Monday, February 23, 2009

Ranting about Children

My hubby and I are very worried about the future. Not just because of the economy, but because of the children. There are so many selfish, messed-up parents out there. I posted about problems with the gene pool back in July, and I feel even more strongly about it now.

Yesterday, we sat in a booth having breakfast next to some young people. The young man--probably early 20s--was talking about how his girlfriend got him back (after breaking up) several times by telling him she was pregnant, but she wasn't. Yes, his father knew he sometimes slept over at the girlfriend's house. GOOD GRIEF! Obviously, this young man has no respect for women--why should he? The young women seems to have no respect for herself. And where were her parents? To these booth neighbors, it was all a joke.

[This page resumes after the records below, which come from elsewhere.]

-- pv_equiv track=rewrite | github.com/withNoclout/LeetCode-Med | quiz_centeredSubarray.py | centeredSubarrays
-- ===== SOURCE A (Python) =====
-- def centeredSubarrays(nums):
--     """
--     :type nums: List[int]
--     :rtype: int
--     """
--     n = len(nums)
--     count = 0
--
--     # Iterate over every possible starting index of a subarray
--     for i in range(n):
--         current_sum = 0
--         seen = set()
--
--         # Iterate over every possible ending index, expanding the subarray
--         for j in range(i, n):
--             val = nums[j]
--             current_sum += val
--             seen.add(val)
--
--             # Check condition: Sum of elements equals at least one element in the subarray
--             if current_sum in seen:
--                 count += 1
--
--     return count
-- ===== SOURCE B (Python) =====
-- def centeredSubarrays(nums):
--     """
--     :type nums: List[int]
--     :rtype: int
--     """
--     n = len(nums)
--     count = 0
--     for i in range(n):
--         for j in range(i, n):
--             sub = nums[i:j+1]
--             if sum(sub) in sub:
--                 count += 1
--     return count
-- ===== Notes on version B (the rewrite author's own statement) =====
-- stated objective: simpler
-- what changed: Drops A's maintained inner-loop state (running current_sum and a growing seen set); each (i,j) pair is judged statelessly by recomputing the slice nums[i:j+1] and testing sum(sub) in sub directly.
import Mathlib
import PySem

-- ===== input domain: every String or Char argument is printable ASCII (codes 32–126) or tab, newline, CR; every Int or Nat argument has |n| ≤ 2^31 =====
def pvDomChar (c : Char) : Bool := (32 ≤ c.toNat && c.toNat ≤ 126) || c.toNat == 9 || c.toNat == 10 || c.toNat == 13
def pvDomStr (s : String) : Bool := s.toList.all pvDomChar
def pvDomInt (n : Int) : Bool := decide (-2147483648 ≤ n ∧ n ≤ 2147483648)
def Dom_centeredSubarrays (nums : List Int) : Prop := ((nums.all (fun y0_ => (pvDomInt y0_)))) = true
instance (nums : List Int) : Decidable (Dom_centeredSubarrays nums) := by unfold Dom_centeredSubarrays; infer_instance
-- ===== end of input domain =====

-- B drops A's maintained inner-loop state (running sum + seen set) in favour of stateless
-- per-(i,j) recomputation from the slice; equivalence of the two is proved below.

-- ===== PORT A =====
-- A maintains, for each start index i, a running current_sum and a seen set across the inner loop.
def centeredSubarrays (nums : List Int) : Int :=
  let n : Int := nums.length
  (PySem.List.pyRange 0 n 1).foldl
    (fun count i =>
      ((PySem.List.pyRange i n 1).foldl
        (fun (st : Int × PySem.Set Int × Int) j =>
          let val := PySem.List.pyGetD nums j 0   -- nums[j]; j is always in range here
          let currentSum := st.1 + val
          let seen := PySem.Set.add st.2.1 val
          (currentSum, seen,
            if PySem.Set.contains seen currentSum then st.2.2 + 1 else st.2.2))
        (0, PySem.Set.empty, count)).2.2)
    0

-- ===== PORT B =====
-- B keeps no state across the inner loop: each (i, j) is judged from the slice nums[i:j+1] alone.
def centeredSubarrays_alt (nums : List Int) : Int :=
  let n : Int := nums.length
  (PySem.List.pyRange 0 n 1).foldl
    (fun count i =>
      (PySem.List.pyRange i n 1).foldl
        (fun count j =>
          let sub := PySem.List.slice nums (some i) (some (j + 1))
          if sub.sum ∈ sub then count + 1 else count)
        count)
    0

-- ===== PRECONDITION & SPEC =====
def Spec_centeredSubarrays (nums : List Int) (out : Int) : Prop := out = centeredSubarrays_alt nums
instance (nums : List Int) (out : Int) : Decidable (Spec_centeredSubarrays nums out) := by unfold Spec_centeredSubarrays; infer_instance

-- ===== CLAIM (what is proved, stated in full; the proofs are below) =====
def Claim_equal_centeredSubarrays : Prop := ∀ (nums : List Int), Dom_centeredSubarrays nums → Spec_centeredSubarrays nums (centeredSubarrays nums)

-- ===== LEMMAS AND PROOFS =====

-- the slice grows by exactly nums[b] when the inner loop advances from j = b to j = b+1
lemma take_snoc (nums : List Int) (a b : Nat) (hab : a ≤ b) (hb : b < nums.length) :
    (nums.drop a).take (b + 1 - a) = (nums.drop a).take (b - a) ++ [nums[b]] := by
  have h2 : b + 1 - a = (b - a) + 1 := by omega
  rw [h2, List.take_add_one]
  have h3 : (nums.drop a)[b - a]? = some nums[b] := by
    rw [List.getElem?_drop]
    have h4 : a + (b - a) = b := by omega
    rw [h4, List.getElem?_eq_getElem hb]
  simp [h3]

lemma slice_snoc (nums : List Int) (a b : Nat) (hab : a ≤ b) (hb : b < nums.length) :
    PySem.List.slice nums (some (a : Int)) (some ((b : Int) + 1))
      = PySem.List.slice nums (some (a : Int)) (some (b : Int)) ++ [nums[b]] := by
  have h1 : ((b : Int) + 1) = ((b + 1 : Nat) : Int) := by push_cast; ring
  rw [h1, PySem.List.slice_natCast, PySem.List.slice_natCast, take_snoc nums a b hab hb]

-- inner-loop invariant: A's running state over the suffix of indices [b, n) equals B's
-- stateless recomputation, provided A's state describes the slice nums[a:b]
lemma inner_eq (nums : List Int) (a : Nat) (_ha : a ≤ nums.length) :
    ∀ (m b : Nat), a ≤ b → b ≤ nums.length → nums.length - b = m →
    ∀ (c : Int) (seen : PySem.Set Int),
      (∀ x : Int, x ∈ seen ↔ x ∈ (nums.drop a).take (b - a)) →
      ((PySem.List.pyRange (b : Int) (nums.length : Int) 1).foldl
        (fun (st : Int × PySem.Set Int × Int) j =>
          let val := PySem.List.pyGetD nums j 0
          let currentSum := st.1 + val
          let seen := PySem.Set.add st.2.1 val
          (currentSum, seen,
            if PySem.Set.contains seen currentSum then st.2.2 + 1 else st.2.2))
        (((nums.drop a).take (b - a)).sum, seen, c)).2.2
      = (PySem.List.pyRange (b : Int) (nums.length : Int) 1).foldl
          (fun count j =>
            let sub := PySem.List.slice nums (some (a : Int)) (some (j + 1))
            if sub.sum ∈ sub then count + 1 else count)
          c := by
  intro m
  induction m with
  | zero =>
    intro b hab hbn hm c seen hseen
    have hb : b = nums.length := by omega
    subst hb
    rw [PySem.List.pyRange_one_eq_nil (le_refl _)]
    rfl
  | succ m ih =>
    intro b hab hbn hm c seen hseen
    have hb : b < nums.length := by omega
    have hcons : PySem.List.pyRange (b : Int) (nums.length : Int) 1
        = (b : Int) :: PySem.List.pyRange ((b : Int) + 1) (nums.length : Int) 1 :=
      PySem.List.pyRange_one_cons (by exact_mod_cast hb)
    have hnext : ((b : Int) + 1) = ((b + 1 : Nat) : Int) := by push_cast; ring
    have hval : PySem.List.pyGetD nums (b : Int) 0 = nums[b] := by
      rw [PySem.List.pyGetD_natCast]
      exact List.getD_eq_getElem _ _ hb
    have hsnoc := take_snoc nums a b hab hb
    -- the two step conditions agree
    have hcond : (PySem.Set.contains (PySem.Set.add seen nums[b])
          (((nums.drop a).take (b - a)).sum + nums[b]) = true)
        ↔ (PySem.List.slice nums (some (a : Int)) (some ((b : Int) + 1))).sum
            ∈ PySem.List.slice nums (some (a : Int)) (some ((b : Int) + 1)) := by
      rw [slice_snoc nums a b hab hb, PySem.List.slice_natCast, PySem.Set.contains_iff, PySem.Set.mem_add]
      constructor
      · rintro (hx | hx)
        · rw [List.sum_append]; simp only [List.sum_cons, List.sum_nil, add_zero]
          exact List.mem_append_left _ ((hseen _).mp hx)
        · rw [List.sum_append]; simp only [List.sum_cons, List.sum_nil, add_zero]
          rw [hx]; exact List.mem_append_right _ (by simp)
      · intro hx
        rw [List.sum_append] at hx
        simp only [List.sum_cons, List.sum_nil, add_zero] at hx
        rcases List.mem_append.mp hx with hx | hx
        · exact Or.inl ((hseen _).mpr hx)
        · exact Or.inr (by simpa using hx)
    rw [hcons]
    simp only [List.foldl_cons, hval]
    have hseen' : ∀ x : Int, x ∈ PySem.Set.add seen nums[b]
        ↔ x ∈ (nums.drop a).take (b + 1 - a) := by
      intro x
      rw [PySem.Set.mem_add, hsnoc, List.mem_append]
      constructor
      · rintro (hx | hx)
        · exact Or.inl ((hseen _).mp hx)
        · exact Or.inr (by simp [hx])
      · rintro (hx | hx)
        · exact Or.inl ((hseen _).mpr hx)
        · exact Or.inr (by simpa using hx)
    have hsum' : ((nums.drop a).take (b - a)).sum + nums[b]
        = ((nums.drop a).take (b + 1 - a)).sum := by
      rw [hsnoc, List.sum_append]; simp
    by_cases hc : (PySem.List.slice nums (some (a : Int)) (some ((b : Int) + 1))).sum
        ∈ PySem.List.slice nums (some (a : Int)) (some ((b : Int) + 1))
    · rw [if_pos (hcond.mpr hc), if_pos hc, hsum', hnext]
      exact ih (b + 1) (by omega) (by omega) (by omega) (c + 1) _ hseen'
    · rw [if_neg (fun h => hc (hcond.mp h)), if_neg hc, hsum', hnext]
      exact ih (b + 1) (by omega) (by omega) (by omega) c _ hseen'

-- ===== VERDICT (by name: the statement is the Claim_ definition above) =====
theorem centeredSubarrays_spec : Claim_equal_centeredSubarrays := by
  intro nums _
  unfold Spec_centeredSubarrays centeredSubarrays centeredSubarrays_alt
  simp only []
  apply PySem.List.foldl_congr_mem
  intro count i hi
  rcases (PySem.List.mem_pyRange_one).mp hi with ⟨h0, hn⟩
  have ha : i = ((i.toNat : Nat) : Int) := by omega
  have han : i.toNat ≤ nums.length := by omega
  rw [ha]
  have := inner_eq nums i.toNat han (nums.length - i.toNat) i.toNat (le_refl _) han rfl
      count PySem.Set.empty (by intro x; simp [PySem.Set.empty])
  simpa [Nat.sub_self] using this
-- pv_equiv track=rewrite | github.com/lucy3/grounding-embeddings | subgraphs/pearson_corr.py | augment_concept_stats
-- ===== SOURCE A (Python) =====
-- def augment_concept_stats(concept_stats, concept_domains):
--     """
--     Augment concept_stats dictionary with domain information.
--     """
--     # Build a canonicalized format for the domain space.
--     all_domains = list(sorted(set([item for sublist in concept_domains.values()
--         for item in sublist])))
--
--     ret = {}
--     for concept in concept_stats:
--         concept_domain = concept_domains.get(concept, None)
--         domains = [0 if concept_domain is None or domain not in concept_domain
--             else 1 for domain in all_domains]
--         ret[concept] = concept_stats[concept] + tuple(domains)
--
--     return ret, all_domains
-- ===== SOURCE B (Python) =====
-- def augment_concept_stats(concept_stats, concept_domains):
--     """
--     Augment concept_stats dictionary with domain information.
--     """
--     # Sort all mentioned domains once, then drop duplicates keeping first occurrences.
--     items = sorted(d for sublist in concept_domains.values() for d in sublist)
--     all_domains = list(dict.fromkeys(items))
--     pos = {domain: i for i, domain in enumerate(all_domains)}
--     n = len(all_domains)
--
--     def vec_for(concept):
--         vec = [0] * n
--         for d in concept_domains.get(concept, ()):
--             vec[pos[d]] = 1
--         return tuple(vec)
--
--     return {c: stats + vec_for(c) for c, stats in concept_stats.items()}, all_domains
-- ===== Notes on version B (the rewrite author's own statement) =====
-- stated objective: faster
-- what changed: B sorts the flattened domain list and deduplicates it (dict.fromkeys) instead of sorting a set, then builds a domain-to-position index once and fills a preallocated zero vector by a pass over each concept's own (small) domain list via a dict comprehension, instead of A's per-concept scan over all_domains with a list-membership test per domain.
import Mathlib
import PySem

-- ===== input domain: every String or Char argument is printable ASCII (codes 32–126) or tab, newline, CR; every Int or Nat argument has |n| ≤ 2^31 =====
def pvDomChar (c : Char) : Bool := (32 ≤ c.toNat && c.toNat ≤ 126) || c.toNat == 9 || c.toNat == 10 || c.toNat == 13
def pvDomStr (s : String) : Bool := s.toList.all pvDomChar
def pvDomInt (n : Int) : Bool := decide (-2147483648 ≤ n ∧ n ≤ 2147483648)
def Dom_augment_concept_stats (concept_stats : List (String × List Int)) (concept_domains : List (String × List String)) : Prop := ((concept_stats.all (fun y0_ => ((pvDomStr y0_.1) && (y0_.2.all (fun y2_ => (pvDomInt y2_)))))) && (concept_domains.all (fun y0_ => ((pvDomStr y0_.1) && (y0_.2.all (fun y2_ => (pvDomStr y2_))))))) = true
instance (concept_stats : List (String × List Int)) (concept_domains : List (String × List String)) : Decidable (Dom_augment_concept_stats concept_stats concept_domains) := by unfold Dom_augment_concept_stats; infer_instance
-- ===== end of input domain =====

-- B sorts the flattened domain list then deduplicates adjacent-free via dict.fromkeys, builds a
-- domain→position index once, and fills a preallocated zero vector per concept by a pass over that
-- concept's own domain list (dict comprehension) instead of A's per-concept scan over all_domains
-- (objective: faster).


-- ===== PORT A =====
def augment_concept_stats (concept_stats : List (String × List Int)) (concept_domains : List (String × List String)) : (List (String × List Int)) × List String :=
  let all_domains := PySem.List.sorted
    (PySem.Set.ofList ((PySem.Dict.mk concept_domains).values.flatMap (fun sublist => sublist)))
    (fun x => x) false
  let ret := concept_stats.foldl (fun r p =>
    let concept_domain := (PySem.Dict.mk concept_domains).get? p.1
    let domains := all_domains.map (fun domain =>
      if concept_domain.elim true (fun l => !l.contains domain) then (0 : Int) else 1)
    r ++ [(p.1, p.2 ++ domains)]) []
  (ret, all_domains)

-- ===== PORT B =====
def augment_concept_stats_alt (concept_stats : List (String × List Int)) (concept_domains : List (String × List String)) : (List (String × List Int)) × List String :=
  let items := PySem.List.sorted
    ((PySem.Dict.mk concept_domains).values.flatMap (fun sublist => sublist)) (fun d => d) false
  let all_domains := PySem.List.dedup items
  let pos := (PySem.List.enumerate all_domains 0).foldl
    (fun d p => d.insert p.2 p.1) PySem.Dict.empty
  let n := all_domains.length
  let vec_for := fun (concept : String) =>
    ((PySem.Dict.mk concept_domains).getD concept []).foldl (fun v d =>
      match pos.get? d with  -- total guard: every listed domain occurs in all_domains, so get? never misses
      | some i => v.set i.toNat 1
      | none => v) (List.replicate n (0 : Int))
  (concept_stats.map (fun p => (p.1, p.2 ++ vec_for p.1)), all_domains)

-- ===== PRECONDITION & SPEC =====
def Spec_augment_concept_stats (concept_stats : List (String × List Int)) (concept_domains : List (String × List String)) (out : (List (String × List Int)) × List String) : Prop := out = augment_concept_stats_alt concept_stats concept_domains
instance (concept_stats : List (String × List Int)) (concept_domains : List (String × List String)) (out : (List (String × List Int)) × List String) : Decidable (Spec_augment_concept_stats concept_stats concept_domains out) := by unfold Spec_augment_concept_stats; infer_instance

-- ===== CLAIM (what is proved, stated in full; the proofs are below) =====
def Claim_equal_augment_concept_stats : Prop := ∀ (concept_stats : List (String × List Int)) (concept_domains : List (String × List String)), Dom_augment_concept_stats concept_stats concept_domains → Spec_augment_concept_stats concept_stats concept_domains (augment_concept_stats concept_stats concept_domains)

-- ===== LEMMAS AND PROOFS =====

-- set(xs) keeps first occurrences in order, hence is a sublist of xs.
lemma ofList_sublist (xs : List String) : List.Sublist (PySem.Set.ofList xs) xs := by
  induction xs with
  | nil => simp [PySem.Set.ofList]
  | cons x xs ih =>
    rw [PySem.Set.ofList_cons]
    refine List.Sublist.cons₂ x (List.Sublist.trans ?_ ih)
    simp only [PySem.Set.discard]
    exact List.filter_sublist

-- B's all_domains (dedup of the sorted mention list) equals A's (sorted set of mentions).
lemma all_domains_eq (items : List String) :
    PySem.List.dedup (PySem.List.sorted items (fun d => d) false)
      = PySem.List.sorted (PySem.Set.ofList items) (fun x => x) false := by
  rw [PySem.List.dedup_eq_ofList]
  refine PySem.List.eq_of_perm_of_pairwise_le_of_injective (fun x : String => x)
    (fun a b h => h) ?_ ?_ ?_
  · refine (List.perm_ext_iff_of_nodup (PySem.Set.nodup_ofList _)
      (((PySem.List.sorted_perm _ _ _).nodup_iff).mpr (PySem.Set.nodup_ofList _))).mpr ?_
    intro a
    rw [PySem.Set.mem_ofList, PySem.List.mem_sorted, PySem.List.mem_sorted, PySem.Set.mem_ofList]
  · exact List.Pairwise.sublist (ofList_sublist _) (PySem.List.sorted_pairwise _ _)
  · exact PySem.List.sorted_pairwise _ _

-- The position dict built from `enumerate xs` looks up the index of x in xs (unique when xs is Nodup).
lemma get?_enumFold (xs : List String) (s : Int) (d0 : PySem.Dict String Int) (x : String) (hn : xs.Nodup) :
    ((PySem.List.enumerate xs s).foldl (fun d p => d.insert p.2 p.1) d0).get? x
      = if x ∈ xs then some (s + (xs.idxOf x : Int)) else d0.get? x := by
  induction xs generalizing s d0 with
  | nil => simp [PySem.List.enumerate_nil]
  | cons a xs ih =>
    rw [PySem.List.enumerate_cons, List.foldl_cons]
    rcases List.nodup_cons.mp hn with ⟨ha, hxs⟩
    by_cases hx : x = a
    · subst hx
      rw [ih _ _ hxs, if_neg ha, PySem.Dict.get?_insert_self]
      simp [List.idxOf_cons_self]
    · rw [ih _ _ hxs, PySem.Dict.get?_insert_of_ne _ _ hx]
      by_cases hm : x ∈ xs
      · rw [if_pos hm, if_pos (List.mem_cons_of_mem a hm), List.idxOf_cons_ne _ (Ne.symm hx)]
        push_cast
        ring_nf
      · rw [if_neg hm, if_neg (by simp [hx, hm])]

-- A fold that sets positions to 1 reads back 1 exactly at the touched in-range positions.
lemma foldl_set_getElem? (l : List String) (f : String → Nat) (v0 : List Int) (i : Nat) :
    (l.foldl (fun v d => v.set (f d) 1) v0)[i]?
      = if i < v0.length ∧ ∃ d ∈ l, f d = i then some 1 else v0[i]? := by
  induction l generalizing v0 with
  | nil => simp
  | cons d l ih =>
    rw [List.foldl_cons, ih]
    by_cases hi : i < v0.length
    · by_cases hl : ∃ d' ∈ l, f d' = i
      · simp [hi, hl]
      · by_cases hd : f d = i
        · simp [hi, hl, hd]
        · simp [hi, hl, hd]
    · simp [hi]

-- A's per-concept 0/1 indicator map over all_domains equals B's position-setting fold, for a present concept.
lemma per_concept_some (cd : List (String × List String)) (c : String) (l : List String)
    (h : (PySem.Dict.mk cd).get? c = some l) :
    (PySem.List.sorted (PySem.Set.ofList ((PySem.Dict.mk cd).values.flatMap (fun sublist => sublist))) (fun x => x) false).map
        (fun domain => if !l.contains domain then (0 : Int) else 1)
      = l.foldl (fun v d =>
          match ((PySem.List.enumerate (PySem.List.sorted (PySem.Set.ofList ((PySem.Dict.mk cd).values.flatMap (fun sublist => sublist))) (fun x => x) false) 0).foldl
              (fun d p => d.insert p.2 p.1) PySem.Dict.empty).get? d with
          | some i => v.set i.toNat 1
          | none => v)
          (List.replicate (PySem.List.sorted (PySem.Set.ofList ((PySem.Dict.mk cd).values.flatMap (fun sublist => sublist))) (fun x => x) false).length (0 : Int)) := by
  set all := PySem.List.sorted (PySem.Set.ofList ((PySem.Dict.mk cd).values.flatMap (fun sublist => sublist))) (fun x => x) false with hall
  have hnd : all.Nodup := (PySem.List.sorted_perm _ _ _).symm.nodup (PySem.Set.nodup_ofList _)
  have hitems : (c, l) ∈ cd := PySem.Dict.mem_items_of_get?_eq_some _ h
  have hsub : ∀ d ∈ l, d ∈ all := by
    intro d hd
    rw [hall, PySem.List.mem_sorted, PySem.Set.mem_ofList, List.mem_flatMap]
    exact ⟨l, List.mem_map_of_mem hitems, hd⟩
  have hpos : ∀ d ∈ l, ((PySem.List.enumerate all 0).foldl (fun d p => d.insert p.2 p.1) PySem.Dict.empty).get? d
      = some ((all.idxOf d : Nat) : Int) := by
    intro d hd
    rw [get?_enumFold all 0 _ d hnd, if_pos (hsub d hd), zero_add]
  rw [PySem.List.foldl_congr_mem l _ (fun (v : List Int) d => v.set (all.idxOf d) 1) _
    (by intro v d hd; rw [hpos d hd]; simp)]
  apply List.ext_getElem?
  intro i
  rw [foldl_set_getElem?, List.getElem?_map]
  by_cases hi : i < all.length
  · have hex : (∃ d ∈ l, all.idxOf d = i) ↔ all[i] ∈ l := by
      constructor
      · rintro ⟨d, hd, hdi⟩
        have hdeq : all[i] = d := by
          subst hdi
          exact List.getElem_idxOf (List.idxOf_lt_length_of_mem (hsub d hd))
        rw [hdeq]; exact hd
      · intro hm
        exact ⟨all[i], hm, List.Nodup.idxOf_getElem hnd i hi⟩
    rw [List.getElem?_eq_getElem hi]
    by_cases hm : all[i] ∈ l
    · simp [hi, hex, hm]
    · simp [hi, hex, hm]
  · simp [hi]

-- ===== VERDICT (by name: the statement is the Claim_ definition above) =====
theorem augment_concept_stats_spec : Claim_equal_augment_concept_stats := by
  intro cs cd _
  unfold Spec_augment_concept_stats augment_concept_stats augment_concept_stats_alt
  simp only [all_domains_eq]
  rw [Prod.mk.injEq]
  refine ⟨?_, rfl⟩
  rw [PySem.List.foldl_append_singleton_eq_map]
  apply List.map_congr_left
  intro p _
  simp only [Prod.mk.injEq, true_and, List.append_cancel_left_eq]
  cases h : (PySem.Dict.mk cd).get? p.1 with
  | none =>
    rw [PySem.Dict.getD_eq_get?_getD, h]
    simp [Option.elim, List.map_const']
  | some l =>
    rw [PySem.Dict.getD_eq_get?_getD, h, Option.getD_some]
    have := per_concept_some cd p.1 l h
    simp only [Option.elim]
    exact this
theorem firstStop_skip (t : List Char) (p : Char) (k : Nat)
    (hx : t[k]? = some '"') (hmin : ∀ j, j < k → t[j]? ≠ some '"')
    (hpr : (if k = 0 then p else t.getD (k-1) ' ') = '\\') :
    firstStop p t = (firstStop '"' (t.drop (k+1))).map (· + (k+1)) := by
  induction t generalizing p k with
  | nil => simp at hx
  | cons c r ih =>
    cases k with
    | zero =>
      have hc : c = '"' := by simpa using hx
      rw [if_pos rfl] at hpr
      simp [firstStop, hc, hpr]
    | succ k' =>
      have hc : c ≠ '"' := by
        have := hmin 0 (Nat.succ_pos k')
        simpa using this
      have hcond : ¬(c = '"' ∧ p ≠ '\\') := fun hh => hc hh.1
      simp only [firstStop, if_neg hcond]
      rw [ih c k' (by simpa using hx) (fun j hj => by simpa using hmin (j+1) (by omega))
        (by
          rw [if_neg (Nat.succ_ne_zero k')] at hpr
          cases k' with
          | zero => simpa using hpr
          | succ m => simpa using hpr)]
      simp only [List.drop_succ_cons]
      cases h : firstStop '"' (r.drop (k'+1)) with
      | none => simp
      | some m =>
        simp only [Option.map_some]
        congr 1

theorem bCloseQuote_eq : ∀ (n : Nat) (t : List Char), t.length ≤ n → ∀ (p : Char) (b : Nat),
    bCloseQuote p t b = (match firstStop p t with
      | none => (-1 : Int) | some k => ((b + k : Nat) : Int)) := by
  intro n
  induction n with
  | zero =>
    intro t ht p b
    have ht0 : t = [] := by cases t <;> simp_all
    subst ht0
    have hf : PySem.Chars.find ([] : List Char) ['"'] = -1 := by
      rw [find_singleton]
      simp
    rw [bCloseQuote]
    simp [hf, firstStop]
  | succ n ih =>
    intro t ht p b
    rw [bCloseQuote]
    rw [find_singleton t '"']
    cases h : t.findIdx? (fun c => decide (c = '"')) with
    | none =>
      have hne : ∀ a ∈ t, a ≠ '"' := by
        intro a ha
        have := List.findIdx?_eq_none_iff.mp h a ha
        simpa using this
      rw [firstStop_none t p hne]
      simp
    | some k =>
      obtain ⟨hk, hpk, hmin⟩ := List.findIdx?_eq_some_iff_getElem.mp h
      have hx : t[k]? = some '"' := by
        rw [List.getElem?_eq_getElem hk]
        simpa using hpk
      have hmin' : ∀ j, j < k → t[j]? ≠ some '"' := by
        intro j hj hcon
        obtain ⟨hjl, hval⟩ := List.getElem?_eq_some_iff.mp hcon
        have := hmin j hj
        simp [hval] at this
      simp only []
      have hne : ((k:Int) ≠ -1) := by omega
      rw [dif_neg hne]
      simp only [Int.toNat_natCast]
      by_cases hpr : (if k = 0 then p else t.getD (k-1) ' ') = '\\'
      · rw [if_pos hpr]
        rw [ih (t.drop (k+1)) (by simp; omega) '"' (b + k + 1)]
        rw [firstStop_skip t p k hx hmin' hpr]
        cases hfs : firstStop '"' (t.drop (k+1)) with
        | none => simp
        | some m =>
          simp only [Option.map_some]
          congr 1
          omega
      · rw [if_neg hpr]
        rw [firstStop_first t p k hx hmin' hpr]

A slightly older female was there too, with a small boy probably not two years old. I couldn't tell if she was his mother, but I think she was a sister to the young man. The whole time we were there, she spoke five words to the child. Meanwhile, she discussed having her tongue pierced again, the young man's sex life, and various social activities. The little boy ate potato chips (they must have brought them) and stood quietly, nose running. I guess he's used to being left out of things.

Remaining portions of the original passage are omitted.